So much for decentralization and its rival. Resnick also has a theory of pedagogy, derived from Seymour Papert, which they call constructionism. This asserts that "learning is an active process, in which people actively construct knowledge from their experience in the world", and that "people construct new knowledge with particular effectiveness when they are engaged in constructing products that are personally meaningful." The first idea is supposed to come from Piaget, but, without some specification of what it means to "actively construct knowledge", I can't see how it differs in spirit from the Scholastics' Nihil in mente quod non prius in sensu, or even how it's incompatible with Plato's theory of Recollection. As to the second, it suggests, I think, that students will work more willingly at things they enjoy and which seem worthwhile to them. Clearly Resnick and Papert mean something more than this elementary observation, but it's not clear what, or that the extra really is entailed by their formulæ. The high school students Resnick worked with chose their own projects, which is supposed to have made them "personally meaningful" (as opposed to impersonal, Fregean meaning?) --- but Resnick suggested projects and provided Scientific American-level articles on various sorts of self-organization, as well as "questioning assumptions, helping with programming, and encouraging students to reflect on their experiences" (p. 151). They seem to have learned a lot, but this tells us squat about the effectiveness and accuracy of constructionism. Even if they were not pre-selected for extreme cleverness (and they all volunteered to participate in an experiment at MIT), it's a very poor pedagogical theory indeed which predicts that reasonably bright and healthy young people will not learn a lot when exposed to neat, powerful and not-overwhelming ideas in a focused setting, under the guidance of a knowledgeable, enthusiastic, and at least minimally personable teacher who shapes their interests and directs their thinking. Many of the basic points of statistical and experimental hygiene were neglected (even the minimal control of taking a group of students and assigning them to particular projects wasn't attempted), but this is so common in educational studies as to be scarcely worth remarking.

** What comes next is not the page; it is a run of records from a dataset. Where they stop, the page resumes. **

-- pv_equiv track=rewrite | github.com/LucasBorboleta/jersi-certu | jersi_certu.py | __textify_positions
-- ===== SOURCE A (Python) =====
-- def __textify_positions(positions):
--     """Convert all given piece positions as a list of string."""
--
--     lines = list()
--
--     start_index = 0
--
--     for (node_label, piece_names) in  sorted(positions.items()):
--
--         for piece_name in piece_names:
--
--             piece_text = "%s:%s" % (node_label, piece_name)
--
--             if start_index % 2 == 0:
--                 lines.append(piece_text)
--             else:
--                 lines[-1] += " "*2 + piece_text
--
--             start_index += 1
--
--     return lines
-- ===== SOURCE B (Python) =====
-- def __textify_positions(positions):
--     """Convert all given piece positions as a list of string."""
--
--     flat = ["%s:%s" % (node_label, piece_name)
--             for (node_label, piece_names) in sorted(positions.items())
--             for piece_name in piece_names]
--
--     lines = []
--     i = 0
--     while i < len(flat):
--         lines.append("  ".join(flat[i:i + 2]))
--         i += 2
--
--     return lines
-- ===== Notes on version B (the rewrite author's own statement) =====
-- stated objective: simpler
-- what changed: Replaces A's running parity counter with in-place lines[-1] mutation by a build-then-group decomposition: one pass builds the flat list of 'label:name' strings, then the output is produced by joining that list two per line.
import Mathlib
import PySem

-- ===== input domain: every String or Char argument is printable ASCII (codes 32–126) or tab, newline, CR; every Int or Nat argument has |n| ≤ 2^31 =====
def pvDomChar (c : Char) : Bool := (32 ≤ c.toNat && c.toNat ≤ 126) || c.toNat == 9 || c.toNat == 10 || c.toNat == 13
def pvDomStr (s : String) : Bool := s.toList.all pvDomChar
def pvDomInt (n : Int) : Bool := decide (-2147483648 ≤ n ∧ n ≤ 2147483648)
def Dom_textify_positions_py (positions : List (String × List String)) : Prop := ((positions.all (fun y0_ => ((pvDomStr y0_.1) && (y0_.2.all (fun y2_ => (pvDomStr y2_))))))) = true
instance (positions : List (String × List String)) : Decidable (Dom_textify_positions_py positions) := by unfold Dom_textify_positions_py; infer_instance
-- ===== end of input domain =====

-- B replaces A's parity counter and lines[-1] mutation by a flatten-then-chunk decomposition (objective: simpler).

-- ===== PORT A =====
-- one iteration of A's inner loop body: append on even start_index, extend lines[-1] on odd
def tpStep (s : List String × Int) (t : String) : List String × Int :=
  if PySem.Int.mod s.2 2 = 0 then
    (s.1 ++ [t], s.2 + 1)
  else
    ((match s.1.getLast? with
      | some l => s.1.dropLast ++ [l ++ "  " ++ t]
      | none => s.1),   -- lines[-1] on empty lines: unreachable (start_index odd implies lines ≠ [])
     s.2 + 1)

def textify_positions_py (positions : List (String × List String)) : List String :=
  ((PySem.List.sorted positions (fun p => p.1) false).foldl
      (fun s p => p.2.foldl (fun s n => tpStep s (p.1 ++ ":" ++ n)) s)
      ([], 0)).1

-- ===== PORT B =====
-- the while loop of Source B: consume the flat list two at a time, joining each pair with two spaces
def tpChunk2 : List String → List String
  | [] => []
  | [a] => [a]
  | a :: b :: r => (a ++ "  " ++ b) :: tpChunk2 r

def textify_positions_py_alt (positions : List (String × List String)) : List String :=
  tpChunk2 ((PySem.List.sorted positions (fun p => p.1) false).flatMap
    (fun p => p.2.map (fun n => p.1 ++ ":" ++ n)))

-- ===== PRECONDITION & SPEC =====
-- positions is a Python dict, whose keys are necessarily distinct; Pre_ states that
-- representation invariant (on it, sorted(positions.items()) is sorting by key alone,
-- which is how both ports realise it). It excludes no input the Python function can receive.
def Pre_textify_positions_py (positions : List (String × List String)) : Prop :=
  (positions.map Prod.fst).Nodup
instance (positions : List (String × List String)) : Decidable (Pre_textify_positions_py positions) := by unfold Pre_textify_positions_py; infer_instance

def pvWitness_textify_positions_py : (List (String × List String)) :=
  [("b2", ["x", "y", "z"]), ("a1", ["w"])]

def Spec_textify_positions_py (positions : List (String × List String)) (out : List String) : Prop := out = textify_positions_py_alt positions
instance (positions : List (String × List String)) (out : List String) : Decidable (Spec_textify_positions_py positions out) := by unfold Spec_textify_positions_py; infer_instance

-- ===== CLAIM (what is proved, stated in full; the proofs are below) =====
def Claim_equal_textify_positions_py : Prop := ∀ (positions : List (String × List String)), Dom_textify_positions_py positions → Pre_textify_positions_py positions → Spec_textify_positions_py positions (textify_positions_py positions)

-- ===== LEMMAS AND PROOFS =====

-- folding A's step over any list of texts from an even start_index appends exactly B's chunking
theorem tp_foldl_even (ts : List String) :
    ∀ (acc : List String) (n : Int), PySem.Int.mod n 2 = 0 →
      (ts.foldl tpStep (acc, n)).1 = acc ++ tpChunk2 ts := by
  induction ts using tpChunk2.induct with
  | case1 => intro acc n _; simp [tpChunk2]
  | case2 a =>
      intro acc n h
      have h2 : n % 2 = 0 := by
        rwa [PySem.Int.mod_eq_emod_of_pos (by norm_num)] at h
      have hdvd : (2 : Int) ∣ n := by omega
      simp [tpStep, hdvd, tpChunk2]
  | case3 a b r ih =>
      intro acc n h
      have h2 : n % 2 = 0 := by
        rwa [PySem.Int.mod_eq_emod_of_pos (by norm_num)] at h
      have hdvd : (2 : Int) ∣ n := by omega
      have hnd : ¬ (2 : Int) ∣ (n + 1) := by omega
      have heven : PySem.Int.mod (n + 1 + 1) 2 = 0 := by
        rw [PySem.Int.mod_eq_emod_of_pos (by norm_num)]; omega
      show ((b :: r).foldl tpStep (tpStep (acc, n) a)).1 = acc ++ tpChunk2 (a :: b :: r)
      rw [show tpStep (acc, n) a = (acc ++ [a], n + 1) by simp [tpStep, hdvd]]
      show (r.foldl tpStep (tpStep (acc ++ [a], n + 1) b)).1 = acc ++ tpChunk2 (a :: b :: r)
      rw [show tpStep (acc ++ [a], n + 1) b = (acc ++ [a ++ "  " ++ b], n + 1 + 1) by
        simp [tpStep, hnd]]
      rw [ih (acc ++ [a ++ "  " ++ b]) (n + 1 + 1) heven]
      simp [tpChunk2]

-- A's nested loops over (label, names) pairs are the fold of tpStep over B's flat list
theorem tp_foldl_flat (items : List (String × List String)) :
    ∀ (s : List String × Int),
      items.foldl (fun s p => p.2.foldl (fun s n => tpStep s (p.1 ++ ":" ++ n)) s) s
        = (items.flatMap (fun p => p.2.map (fun n => p.1 ++ ":" ++ n))).foldl tpStep s := by
  induction items with
  | nil => intro s; simp
  | cons p rest ih =>
      intro s
      simp only [List.foldl_cons, List.flatMap_cons, List.foldl_append, List.foldl_map]
      exact ih _

-- ===== VERDICT (by name: the statement is the Claim_ definition above) =====
theorem textify_positions_py_spec : Claim_equal_textify_positions_py := by
  intro positions _ _
  unfold Spec_textify_positions_py textify_positions_py textify_positions_py_alt
  rw [tp_foldl_flat, tp_foldl_even _ [] 0 (by decide)]
  simp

Constructionism is too vague to be useful, and the decentralized mindset is over-sold; but these are, literally, peripheral issues. The heart of the book, on how to teach people about decentralized processes and emergent behaviors, and the tricky process of designing and controlling them, is excellent. Since I happen to think that self-organization is both quite important and quite neat, this is to me a thing of joy; and no doubt people with different scientific and philosophical biases will find Resnick's woollier ideas congenial. Having gone into my reservations at, doubtless, excessive length, I can in good conscience recommend Turtles, Termites and Traffic Jams to all and sundry, but especially to those interested in parallelism, emergent behavior and education.


163 pages, bibliographic references, no index (which is vexing).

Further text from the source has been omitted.